Just got to costco. Where are you?
Liquor aisle, bring another cart.
Puking in one of the stalls, a guy ran in and started puking in the other stall... In between heaves we told each other our names; i found out that it was my old best friend that moved away in the 8th grade
There's a lady carrying her kids toy animals in a crown royal bag. Mom of the year.
Someone changed my text signature to "Also, I think I might be gay" last night. Also, I think I might be gay
Tequila bombs in champagne seemed like a good idea at the time.
That's why I don't chug things. Because when I was a freshman in college tequila came out my nose.

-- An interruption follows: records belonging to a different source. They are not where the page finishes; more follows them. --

-- pv_equiv track=rewrite | github.com/avarobinson/cureMetrixSample | questions.py | chessboard
-- ===== SOURCE A (Python) =====
-- def chessboard(movements):
--     """
--     :param movements: a list of list of movements with each inner list containing the direction and the number of spaces moved
--     :return: the distance traveled by the Rook and how far away the Rook is from starting point
--     """
--     x = 0
--     y = 0
--     distance = 0
--     for move in movements:
--         direction = move[0]
--         amount = move[1]
--         distance += amount
--         if direction == "up":
--             y += amount
--         elif direction == "down":
--             y -= amount
--         elif direction == "right":
--             x += amount
--         elif direction == "left":
--             x -= amount
--
--     fromStart = abs(x) + abs(y)
--
--     return "Total distance traveled: " + str(distance) + "\nSpaces away from start: " + str(fromStart)
-- ===== SOURCE B (Python) =====
-- def chessboard(movements):
--     def along(d):
--         return sum(a for dd, a in movements if dd == d)
--     distance = sum(a for _, a in movements)
--     fromStart = (abs(along("right") - along("left"))
--                  + abs(along("up") - along("down")))
--     return "Total distance traveled: " + str(distance) + "\nSpaces away from start: " + str(fromStart)
-- ===== Notes on version B (the rewrite author's own statement) =====
-- stated objective: alternative
-- what changed: B drops A's single pass with running (x,y,distance) state entirely: it computes the answer declaratively from five independent stateless passes (one sum of all amounts, and one filtered sum per direction keyword) combined after the fact.
import Mathlib
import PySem

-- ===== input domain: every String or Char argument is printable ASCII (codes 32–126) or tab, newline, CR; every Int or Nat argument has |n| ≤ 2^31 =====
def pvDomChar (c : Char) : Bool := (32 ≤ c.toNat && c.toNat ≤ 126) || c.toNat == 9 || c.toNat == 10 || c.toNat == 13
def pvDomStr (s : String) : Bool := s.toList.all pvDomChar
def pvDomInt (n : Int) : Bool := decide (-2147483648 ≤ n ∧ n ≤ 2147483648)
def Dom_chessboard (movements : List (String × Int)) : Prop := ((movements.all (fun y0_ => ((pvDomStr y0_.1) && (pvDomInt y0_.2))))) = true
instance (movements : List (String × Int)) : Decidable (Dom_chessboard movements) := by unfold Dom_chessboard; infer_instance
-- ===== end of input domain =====

-- B replaces A's single stateful pass (running x, y, distance) by five independent stateless
-- filtered sums combined afterwards; same O(n) cost, different decomposition.

-- ===== PORT A =====
-- A's loop as a fold over the state (x, y, distance); branch order as in the Python.
def chessboard (movements : List (String × Int)) : String :=
  let st := movements.foldl (fun (s : Int × Int × Int) move =>
    let x := s.1
    let y := s.2.1
    let distance := s.2.2
    let direction := move.1
    let amount := move.2
    let distance := distance + amount
    if direction = "up" then (x, y + amount, distance)
    else if direction = "down" then (x, y - amount, distance)
    else if direction = "right" then (x + amount, y, distance)
    else if direction = "left" then (x - amount, y, distance)
    else (x, y, distance)) (0, 0, 0)
  let fromStart := |st.1| + |st.2.1|
  "Total distance traveled: " ++ PySem.Int.toStr st.2.2 ++ "\nSpaces away from start: " ++ PySem.Int.toStr fromStart

-- ===== PORT B =====
-- helper 'along': sum(a for dd, a in movements if dd == d), as filter-then-map-then-sum
def chessboardAlong (movements : List (String × Int)) (d : String) : Int :=
  ((movements.filter (fun m => m.1 = d)).map (·.2)).sum

def chessboard_alt (movements : List (String × Int)) : String :=
  let distance := (movements.map (·.2)).sum
  let fromStart := |chessboardAlong movements "right" - chessboardAlong movements "left"|
                 + |chessboardAlong movements "up" - chessboardAlong movements "down"|
  "Total distance traveled: " ++ PySem.Int.toStr distance ++ "\nSpaces away from start: " ++ PySem.Int.toStr fromStart

-- ===== PRECONDITION & SPEC =====
def Spec_chessboard (movements : List (String × Int)) (out : String) : Prop := out = chessboard_alt movements
instance (movements : List (String × Int)) (out : String) : Decidable (Spec_chessboard movements out) := by unfold Spec_chessboard; infer_instance

-- ===== CLAIM (what is proved, stated in full; the proofs are below) =====
def Claim_equal_chessboard : Prop := ∀ (movements : List (String × Int)), Dom_chessboard movements → Spec_chessboard movements (chessboard movements)

-- ===== LEMMAS AND PROOFS =====

lemma afold_char (ms : List (String × Int)) : ∀ x y d : Int,
    ms.foldl (fun (s : Int × Int × Int) move =>
      let x := s.1
      let y := s.2.1
      let distance := s.2.2
      let direction := move.1
      let amount := move.2
      let distance := distance + amount
      if direction = "up" then (x, y + amount, distance)
      else if direction = "down" then (x, y - amount, distance)
      else if direction = "right" then (x + amount, y, distance)
      else if direction = "left" then (x - amount, y, distance)
      else (x, y, distance)) (x, y, d)
    = (x + chessboardAlong ms "right" - chessboardAlong ms "left",
       y + chessboardAlong ms "up" - chessboardAlong ms "down",
       d + (ms.map (·.2)).sum) := by
  induction ms with
  | nil => intro x y d; simp [chessboardAlong]
  | cons m ms ih =>
    intro x y d
    simp only [List.foldl_cons]
    by_cases h1 : m.1 = "up"
    · simp [h1, ih, chessboardAlong]; exact ⟨by ring, by ring⟩
    · by_cases h2 : m.1 = "down"
      · simp [h2, ih, chessboardAlong]; exact ⟨by ring, by ring⟩
      · by_cases h3 : m.1 = "right"
        · simp [h3, ih, chessboardAlong]; exact ⟨by ring, by ring⟩
        · by_cases h4 : m.1 = "left"
          · simp [h4, ih, chessboardAlong]; exact ⟨by ring, by ring⟩
          · simp [h1, h2, h3, h4, ih, chessboardAlong]; ring

-- ===== VERDICT (by name: the statement is the Claim_ definition above) =====
theorem chessboard_spec : Claim_equal_chessboard := by
  intro ms _
  show chessboard ms = chessboard_alt ms
  unfold chessboard chessboard_alt
  simp [afold_char]
-- pv_equiv track=rewrite | github.com/vasyabigi/topaz | algorithm_prototyping/choice_algorithm.py | vote_ranking
-- ===== SOURCE A (Python) =====
-- from collections import OrderedDict
--
-- def vote_ranking(choices, answers):
--     """
--         In this variant, every user must level-rank all choices.
--     """
--     final_ranking = {}
--     for choice in choices:
--         final_ranking[choice] = 0
--         for user, answer in answers.items():
--             for i, choice_set in enumerate(answer):
--                 if choice in choice_set:
--                     better_part = answer[:i]
--                     num_of_losses = 0
--                     for s in better_part:
--                         num_of_losses += len(s)
--                     final_ranking[choice] += num_of_losses
--     final_ranking = OrderedDict(sorted(final_ranking.items(),
--                                 key=lambda t: t[1]))
--     return final_ranking
-- ===== SOURCE B (Python) =====
-- from collections import OrderedDict
--
-- def vote_ranking(choices, answers):
--     # One pass over the answers with a running prefix-sum of level sizes,
--     # accumulating each choice's losses in a dict; then rank the choices.
--     scores = {}
--     for answer in answers.values():
--         losses = 0
--         for choice_set in answer:
--             for c in dict.fromkeys(choice_set):
--                 scores[c] = scores.get(c, 0) + losses
--             losses += len(choice_set)
--     ranking = [(c, scores.get(c, 0)) for c in dict.fromkeys(choices)]
--     return OrderedDict(sorted(ranking, key=lambda t: t[1]))
-- ===== Notes on version B (the rewrite author's own statement) =====
-- stated objective: faster
-- what changed: Instead of rescanning all answers and re-summing level sizes for every choice (and every level's whole prefix), B makes one pass over each answer keeping a running prefix-sum of level sizes and accumulates each choice's losses in a dict, then ranks the requested choices by lookup.
import Mathlib
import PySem

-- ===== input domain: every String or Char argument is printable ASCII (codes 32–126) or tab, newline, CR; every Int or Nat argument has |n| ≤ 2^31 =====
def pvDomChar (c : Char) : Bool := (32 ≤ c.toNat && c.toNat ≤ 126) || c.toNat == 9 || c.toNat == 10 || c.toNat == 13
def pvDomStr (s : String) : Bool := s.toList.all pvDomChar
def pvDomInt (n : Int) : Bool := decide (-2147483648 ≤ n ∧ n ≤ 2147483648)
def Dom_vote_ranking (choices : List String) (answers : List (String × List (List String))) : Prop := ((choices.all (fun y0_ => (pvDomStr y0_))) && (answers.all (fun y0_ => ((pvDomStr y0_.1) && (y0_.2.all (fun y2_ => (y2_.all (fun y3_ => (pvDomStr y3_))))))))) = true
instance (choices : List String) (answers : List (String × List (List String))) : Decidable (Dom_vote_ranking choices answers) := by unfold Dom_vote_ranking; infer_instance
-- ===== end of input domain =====

-- B replaces A's per-choice rescans by one pass over the answers with a running
-- prefix-sum of level sizes, accumulating each choice's losses in a dict.

-- ===== PORT A =====
def vote_ranking (choices : List String) (answers : List (String × List (List String))) : List (String × Int) :=
  let ad := PySem.Dict.ofList answers
  let final_ranking : PySem.Dict String Int :=
    choices.foldl (fun fr choice =>
      ad.items.foldl (fun fr ua =>
        (PySem.List.enumerate ua.2 0).foldl (fun fr ics =>
          if choice ∈ ics.2 then
            let better_part := PySem.List.slice ua.2 none (some ics.1)
            let num_of_losses := better_part.foldl (fun acc s => acc + (s.length : Int)) 0
            fr.insert choice (fr.getD choice 0 + num_of_losses)
          else fr) fr) (fr.insert choice 0)) PySem.Dict.empty
  PySem.List.sorted final_ranking.items (fun t => t.2) false

-- ===== PORT B =====
def vote_ranking_alt (choices : List String) (answers : List (String × List (List String))) : List (String × Int) :=
  let ad := PySem.Dict.ofList answers
  let scores : PySem.Dict String Int :=
    ad.values.foldl (fun sc answer =>
      (answer.foldl (fun (p : PySem.Dict String Int × Int) choice_set =>
        ((PySem.List.dedup choice_set).foldl
            (fun sc c => sc.insert c (sc.getD c 0 + p.2)) p.1,
         p.2 + (choice_set.length : Int))) (sc, 0)).1) PySem.Dict.empty
  let ranking := (PySem.List.dedup choices).map (fun c => (c, scores.getD c 0))
  PySem.List.sorted ranking (fun t => t.2) false

-- ===== PRECONDITION & SPEC =====
def Spec_vote_ranking (choices : List String) (answers : List (String × List (List String))) (out : List (String × Int)) : Prop := out = vote_ranking_alt choices answers
instance (choices : List String) (answers : List (String × List (List String))) (out : List (String × Int)) : Decidable (Spec_vote_ranking choices answers out) := by unfold Spec_vote_ranking; infer_instance

-- ===== CLAIM (what is proved, stated in full; the proofs are below) =====
def Claim_equal_vote_ranking : Prop := ∀ (choices : List String) (answers : List (String × List (List String))), Dom_vote_ranking choices answers → Spec_vote_ranking choices answers (vote_ranking choices answers)

-- ===== LEMMAS AND PROOFS =====

def pvSumLen (l : List (List String)) : Int := (l.map (fun s => (s.length : Int))).sum

def pvAnsGo (ans : List (List String)) (losses : Int) (c : String) : Int :=
  match ans with
  | [] => 0
  | cs :: rest => (if c ∈ cs then losses else 0) + pvAnsGo rest (losses + (cs.length : Int)) c

def pvScore (anss : List (List (List String))) (c : String) : Int :=
  (anss.map (fun a => pvAnsGo a 0 c)).sum

-- B side
theorem pvB1 (l : List String) (hn : l.Nodup) (L : Int) (sc : PySem.Dict String Int) (x : String) :
    (l.foldl (fun sc c => sc.insert c (sc.getD c 0 + L)) sc).getD x 0
      = sc.getD x 0 + (if x ∈ l then L else 0) := by
  induction l generalizing sc with
  | nil => simp
  | cons c rest ih =>
    simp only [List.foldl_cons]
    rcases List.nodup_cons.mp hn with ⟨hc, hrest⟩
    rw [ih hrest]
    by_cases hx : x = c
    · subst hx
      have : x ∉ rest := hc
      simp [this, PySem.Dict.getD_insert_self]
    · rw [PySem.Dict.getD_insert_of_ne (hne := hx)]
      simp [List.mem_cons, hx]

theorem pvB2 (ans : List (List String)) (l0 : Int) (sc : PySem.Dict String Int) (x : String) :
    ((ans.foldl (fun (p : PySem.Dict String Int × Int) cs =>
        ((PySem.List.dedup cs).foldl (fun sc c => sc.insert c (sc.getD c 0 + p.2)) p.1,
         p.2 + (cs.length : Int))) (sc, l0)).1).getD x 0
      = sc.getD x 0 + pvAnsGo ans l0 x := by
  induction ans generalizing sc l0 with
  | nil => simp [pvAnsGo]
  | cons cs rest ih =>
    simp only [List.foldl_cons]
    rw [ih]
    rw [pvB1 _ (PySem.List.nodup_dedup cs) l0 sc x]
    simp [pvAnsGo]
    ring

theorem pvB3 (anss : List (List (List String))) (sc : PySem.Dict String Int) (x : String) :
    (anss.foldl (fun sc answer =>
      (answer.foldl (fun (p : PySem.Dict String Int × Int) cs =>
        ((PySem.List.dedup cs).foldl (fun sc c => sc.insert c (sc.getD c 0 + p.2)) p.1,
         p.2 + (cs.length : Int))) (sc, 0)).1) sc).getD x 0
      = sc.getD x 0 + pvScore anss x := by
  induction anss generalizing sc with
  | nil => simp [pvScore]
  | cons a rest ih =>
    simp only [List.foldl_cons]
    rw [ih, pvB2]
    simp [pvScore]
    ring

-- A side
def pvStepE (c : String) (full : List (List String)) (fr : PySem.Dict String Int) (ics : Int × List String) : PySem.Dict String Int :=
  if c ∈ ics.2 then
    fr.insert c (fr.getD c 0 + (PySem.List.slice full none (some ics.1)).foldl (fun acc s => acc + (s.length : Int)) 0)
  else fr

theorem pvSumLen_append (l : List (List String)) (cs : List String) :
    pvSumLen (l ++ [cs]) = pvSumLen l + (cs.length : Int) := by
  simp [pvSumLen]

theorem pvA2 (c : String) (full : List (List String)) (rest : List (List String)) :
    ∀ (k : Nat), full.drop k = rest → ∀ (fr : PySem.Dict String Int) (x : String),
    ((PySem.List.enumerate rest (k : Int)).foldl (pvStepE c full) fr).getD x 0
      = fr.getD x 0 + (if x = c then pvAnsGo rest (pvSumLen (full.take k)) c else 0) := by
  induction rest with
  | nil => intro k hk fr x; simp [PySem.List.enumerate, pvAnsGo]
  | cons cs rest' ih =>
    intro k hk fr x
    have hget : full[k]? = some cs := by
      rw [← List.head?_drop, hk]; rfl
    have hdrop : full.drop (k + 1) = rest' := by
      have h1 : full.drop (k + 1) = (full.drop k).drop 1 := by
        rw [List.drop_drop]
      rw [h1, hk]; rfl
    have htake : full.take (k + 1) = full.take k ++ [cs] := by
      rw [List.take_add_one, hget]; rfl
    rw [PySem.List.enumerate_cons, List.foldl_cons]
    have hcast : (k : Int) + 1 = ((k + 1 : Nat) : Int) := by push_cast; ring
    rw [hcast]
    by_cases hmem : c ∈ cs
    · have hstep : pvStepE c full fr ((k : Int), cs)
          = fr.insert c (fr.getD c 0 + pvSumLen (full.take k)) := by
        simp only [pvStepE, if_pos hmem, PySem.List.slice_to_natCast,
          PySem.List.foldl_add, pvSumLen]
        simp
      rw [hstep, ih (k + 1) hdrop]
      rw [htake, pvSumLen_append]
      by_cases hx : x = c
      · subst hx
        rw [PySem.Dict.getD_insert_self]
        simp [pvAnsGo, hmem]
        ring
      · rw [PySem.Dict.getD_insert_of_ne (hne := hx)]
        simp [hx]
    · have hstep : pvStepE c full fr ((k : Int), cs) = fr := by
        simp [pvStepE, hmem]
      rw [hstep, ih (k + 1) hdrop]
      rw [htake, pvSumLen_append]
      simp [pvAnsGo, hmem]

theorem pvKeysInsertAdd (d : PySem.Dict String Int) (k : String) (v : Int) :
    (d.insert k v).keys = PySem.Set.add d.keys k := by
  rw [PySem.Set.add_eq_ite]
  by_cases h : k ∈ d.keys
  · rw [if_pos h, PySem.Dict.keys_insert_of_contains]
    rw [PySem.Dict.contains_iff_mem_keys]; exact h
  · rw [if_neg h, PySem.Dict.keys_insert_of_not_contains]
    simp only [← Bool.not_eq_true, PySem.Dict.contains_iff_mem_keys]
    simpa using h

theorem pvA3 (c : String) (full : List (List String)) (es : List (Int × List String)) :
    ∀ (fr : PySem.Dict String Int), c ∈ fr.keys → (es.foldl (pvStepE c full) fr).keys = fr.keys := by
  induction es with
  | nil => intro fr _; rfl
  | cons e rest ih =>
    intro fr hc
    rw [List.foldl_cons]
    by_cases hmem : c ∈ e.2
    · have hstep : pvStepE c full fr e
          = fr.insert c (fr.getD c 0 + (PySem.List.slice full none (some e.1)).foldl (fun acc s => acc + (s.length : Int)) 0) := by
        simp [pvStepE, hmem]
      rw [hstep, ih _ (by rw [PySem.Dict.mem_keys_insert]; left; rfl),
        pvKeysInsertAdd, PySem.Set.add_of_mem hc]
    · have hstep : pvStepE c full fr e = fr := by simp [pvStepE, hmem]
      rw [hstep, ih _ hc]

def pvUaStep (c : String) (fr : PySem.Dict String Int) (ua : String × List (List String)) : PySem.Dict String Int :=
  (PySem.List.enumerate ua.2 0).foldl (pvStepE c ua.2) fr

theorem pvA4 (c : String) (items : List (String × List (List String))) :
    ∀ (fr : PySem.Dict String Int) (x : String),
    (items.foldl (pvUaStep c) fr).getD x 0
      = fr.getD x 0 + (if x = c then pvScore (items.map (fun ua => ua.2)) c else 0) := by
  induction items with
  | nil => intro fr x; simp [pvScore]
  | cons ua rest ih =>
    intro fr x
    rw [List.foldl_cons, ih]
    have h2 : (pvUaStep c fr ua).getD x 0
        = fr.getD x 0 + (if x = c then pvAnsGo ua.2 0 c else 0) := by
      have := pvA2 c ua.2 ua.2 0 (by simp) fr x
      simpa [pvUaStep, pvSumLen] using this
    rw [h2]
    by_cases hx : x = c <;> simp [hx, pvScore] <;> try ring

theorem pvA4k (c : String) (items : List (String × List (List String))) :
    ∀ (fr : PySem.Dict String Int), c ∈ fr.keys → (items.foldl (pvUaStep c) fr).keys = fr.keys := by
  induction items with
  | nil => intro fr _; rfl
  | cons ua rest ih =>
    intro fr hc
    rw [List.foldl_cons]
    have hk : (pvUaStep c fr ua).keys = fr.keys := pvA3 c ua.2 _ fr hc
    rw [ih _ (by rw [hk]; exact hc), hk]

theorem pvA5k (items : List (String × List (List String))) (choices : List String) :
    ∀ (fr : PySem.Dict String Int),
    (choices.foldl (fun fr choice => items.foldl (pvUaStep choice) (fr.insert choice 0)) fr).keys
      = PySem.Set.update fr.keys choices := by
  induction choices with
  | nil => intro fr; simp [PySem.Set.update]
  | cons choice rest ih =>
    intro fr
    rw [List.foldl_cons, ih, PySem.Set.update_cons]
    have h1 : (items.foldl (pvUaStep choice) (fr.insert choice 0)).keys = (fr.insert choice 0).keys :=
      pvA4k choice items _ (by rw [PySem.Dict.mem_keys_insert]; left; rfl)
    rw [h1, pvKeysInsertAdd]

theorem pvA5g (items : List (String × List (List String))) (choices : List String) :
    ∀ (fr : PySem.Dict String Int) (x : String),
    (choices.foldl (fun fr choice => items.foldl (pvUaStep choice) (fr.insert choice 0)) fr).getD x 0
      = if x ∈ choices then pvScore (items.map (fun ua => ua.2)) x else fr.getD x 0 := by
  induction choices with
  | nil => intro fr x; simp
  | cons choice rest ih =>
    intro fr x
    rw [List.foldl_cons, ih]
    by_cases hr : x ∈ rest
    · simp [hr]
    · rw [if_neg hr, pvA4]
      by_cases hx : x = choice
      · subst hx
        simp [PySem.Dict.getD_insert_self]
      · rw [PySem.Dict.getD_insert_of_ne (hne := hx)]
        simp [List.mem_cons, hx, hr]


theorem pv_main (choices : List String) (answers : List (String × List (List String))) :
    vote_ranking choices answers = vote_ranking_alt choices answers := by
  have hA : vote_ranking choices answers
      = PySem.List.sorted
          ((choices.foldl
            (fun fr choice => (PySem.Dict.ofList answers).items.foldl (pvUaStep choice) (fr.insert choice 0))
            PySem.Dict.empty).items) (fun t => t.2) false := rfl
  have hB : vote_ranking_alt choices answers
      = PySem.List.sorted
          ((PySem.List.dedup choices).map (fun c =>
            (c, ((PySem.Dict.ofList answers).values.foldl (fun sc answer =>
              (answer.foldl (fun (p : PySem.Dict String Int × Int) choice_set =>
                ((PySem.List.dedup choice_set).foldl
                    (fun sc c => sc.insert c (sc.getD c 0 + p.2)) p.1,
                 p.2 + (choice_set.length : Int))) (sc, 0)).1) PySem.Dict.empty).getD c 0)))
          (fun t => t.2) false := rfl
  rw [hA, hB]
  set ad := PySem.Dict.ofList answers with had
  set frA := choices.foldl
      (fun fr choice => ad.items.foldl (pvUaStep choice) (fr.insert choice 0))
      PySem.Dict.empty with hfrA
  have hkeys : frA.keys = PySem.List.dedup choices := by
    rw [hfrA, pvA5k]
    simp only [PySem.Dict.keys_empty]
    rw [PySem.Set.update_nil_left, PySem.List.dedup_eq_ofList]
  have hnodup : frA.keys.Nodup := by
    rw [hkeys]; exact PySem.List.nodup_dedup choices
  have hvals : ad.values = ad.items.map (fun ua => ua.2) := rfl
  have hitems : frA.items = (PySem.List.dedup choices).map
      (fun c => (c, pvScore (ad.items.map (fun ua => ua.2)) c)) := by
    rw [PySem.Dict.items_eq_map_keys frA hnodup 0, hkeys]
    apply List.map_congr_left
    intro c hc
    have hcm : c ∈ choices := (PySem.List.mem_dedup _ _).mp hc
    rw [hfrA, pvA5g]
    simp [hcm]
  rw [hitems]
  congr 1
  apply List.map_congr_left
  intro c _
  rw [pvB3, hvals]
  simp

-- ===== VERDICT (by name: the statement is the Claim_ definition above) =====
theorem vote_ranking_spec : Claim_equal_vote_ranking := by
  intro choices answers _
  simp only [Spec_vote_ranking]
  exact pv_main choices answers
-- pv_equiv track=rewrite | github.com/JanHolubik/warhammer-content-app | gw_novinky_core.py | pick_best_srcset
-- ===== SOURCE A (Python) =====
-- from typing import Dict, List, Optional, Tuple
--
-- def pick_best_srcset(srcset: str) -> Optional[str]:
--     if not srcset:
--         return None
--     parts = []
--     for p in srcset.split(","):
--         p = p.strip()
--         if not p:
--             continue
--         parts.append(p.split(" ")[0].strip())
--     return parts[-1] if parts else None
-- ===== SOURCE B (Python) =====
-- def pick_best_srcset(srcset: str):
--     for cand in reversed(srcset.split(",")):
--         cand = cand.strip()
--         if cand:
--             return cand.split(" ")[0].strip()
--     return None
-- ===== Notes on version B (the rewrite author's own statement) =====
-- stated objective: simpler
-- what changed: B scans the comma-separated candidates in reverse and returns at the first non-empty one, instead of building the full list of cleaned URLs and indexing [-1]; the empty-string guard also disappears.
import Mathlib
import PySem

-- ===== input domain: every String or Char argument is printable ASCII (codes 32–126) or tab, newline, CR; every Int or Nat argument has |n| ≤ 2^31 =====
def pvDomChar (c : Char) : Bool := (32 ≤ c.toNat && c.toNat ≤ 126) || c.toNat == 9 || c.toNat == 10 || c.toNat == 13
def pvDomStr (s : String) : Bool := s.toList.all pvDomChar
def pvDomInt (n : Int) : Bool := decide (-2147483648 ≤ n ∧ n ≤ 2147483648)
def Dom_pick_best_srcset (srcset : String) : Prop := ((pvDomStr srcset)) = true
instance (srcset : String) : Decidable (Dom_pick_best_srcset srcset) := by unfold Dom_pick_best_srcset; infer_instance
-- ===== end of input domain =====

-- B replaces A's build-full-list-then-take-last loop by a reverse scan returning at the first non-empty candidate (simpler, early exit).


-- ===== PORT A =====
-- s.split(sep) with literal non-empty sep: split? is none only for sep = "", so getD is exact here
def pvSplit (s sep : String) : List String := (PySem.Str.split? s sep).getD []

-- cleaned URL of an (already stripped, non-empty) candidate: p.split(" ")[0].strip()
def pvUrlOf (p : String) : String := PySem.Str.strip ((pvSplit p " ").headD "")

def pick_best_srcset (srcset : String) : Option String :=
  if srcset = "" then none
  else
    let parts := (pvSplit srcset ",").foldl
      (fun acc p =>
        let p := PySem.Str.strip p
        if p = "" then acc else acc ++ [pvUrlOf p]) []
    if parts = [] then none else parts.getLast?

-- ===== PORT B =====
def pvPickRev : List String → Option String
  | [] => none
  | c :: rest =>
    let c := PySem.Str.strip c
    if c = "" then pvPickRev rest else some (pvUrlOf c)

def pick_best_srcset_alt (srcset : String) : Option String :=
  pvPickRev (pvSplit srcset ",").reverse

-- ===== PRECONDITION & SPEC =====
def Spec_pick_best_srcset (srcset : String) (out : Option String) : Prop := out = pick_best_srcset_alt srcset
instance (srcset : String) (out : Option String) : Decidable (Spec_pick_best_srcset srcset out) := by unfold Spec_pick_best_srcset; infer_instance

-- ===== CLAIM (what is proved, stated in full; the proofs are below) =====
def Claim_equal_pick_best_srcset : Prop := ∀ (srcset : String), Dom_pick_best_srcset srcset → Spec_pick_best_srcset srcset (pick_best_srcset srcset)

-- ===== LEMMAS AND PROOFS =====

-- A's loop step
def pvStep (acc : List String) (p : String) : List String :=
  let p := PySem.Str.strip p
  if p = "" then acc else acc ++ [pvUrlOf p]

theorem pvPickRev_append (xs : List String) (p : String) :
    pvPickRev (xs ++ [p]) =
      (pvPickRev xs).orElse (fun _ =>
        if PySem.Str.strip p = "" then none else some (pvUrlOf (PySem.Str.strip p))) := by
  induction xs with
  | nil => simp only [List.nil_append, pvPickRev]; split <;> rfl
  | cons c rest ih =>
    simp only [List.cons_append, pvPickRev]
    split
    · exact ih
    · rfl

theorem pvFold_last (l : List String) (acc : List String) :
    (l.foldl pvStep acc).getLast? =
      (pvPickRev l.reverse).orElse (fun _ => acc.getLast?) := by
  induction l generalizing acc with
  | nil => simp [pvPickRev]
  | cons p rest ih =>
    simp only [List.foldl_cons, List.reverse_cons, pvPickRev_append, ih]
    cases h : pvPickRev rest.reverse with
    | some v => simp [Option.orElse]
    | none =>
      simp only [Option.orElse]
      unfold pvStep
      split <;> simp_all

-- ===== VERDICT =====
theorem pick_best_srcset_spec : Claim_equal_pick_best_srcset := by
  intro srcset _
  unfold Spec_pick_best_srcset pick_best_srcset pick_best_srcset_alt
  by_cases h : srcset = ""
  · subst h; decide
  · simp only [if_neg h]
    have hfold := pvFold_last (pvSplit srcset ",") []
    show (if (pvSplit srcset ",").foldl pvStep [] = [] then none
          else ((pvSplit srcset ",").foldl pvStep []).getLast?) = _
    rw [hfold]
    cases hp : pvPickRev (pvSplit srcset ",").reverse with
    | some v =>
      simp only [Option.orElse]
      split
      · rename_i he
        rw [he] at hfold; simp [hp, Option.orElse] at hfold
      · rfl
    | none =>
      simp only [Option.orElse]
      split <;> simp_all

Would it be tacky of me to tell the two girls I just found out he's been sleeping with on the side that I've been having gay sex with him all semester?
My bed is full of blood and feathers
BTW send me your address and size of condoms you wish your lover was-- "if you build it, they will come"
I can feel your movements against the shared wall we are leaning up against. It makes me feel as though we are one. Queue Pocahontas song...
I'm at an awkward stage of not being able to tell if I wanna keep having fun or if I need to die in bed
i don't know what body building stuff he's on, but his cum is basically a 5 hour energy shot.
Had to leave my skype meeting to vomit. I'm obviously ready for the real world.
One of my pillows is missing but it's cool because there is a beef stick.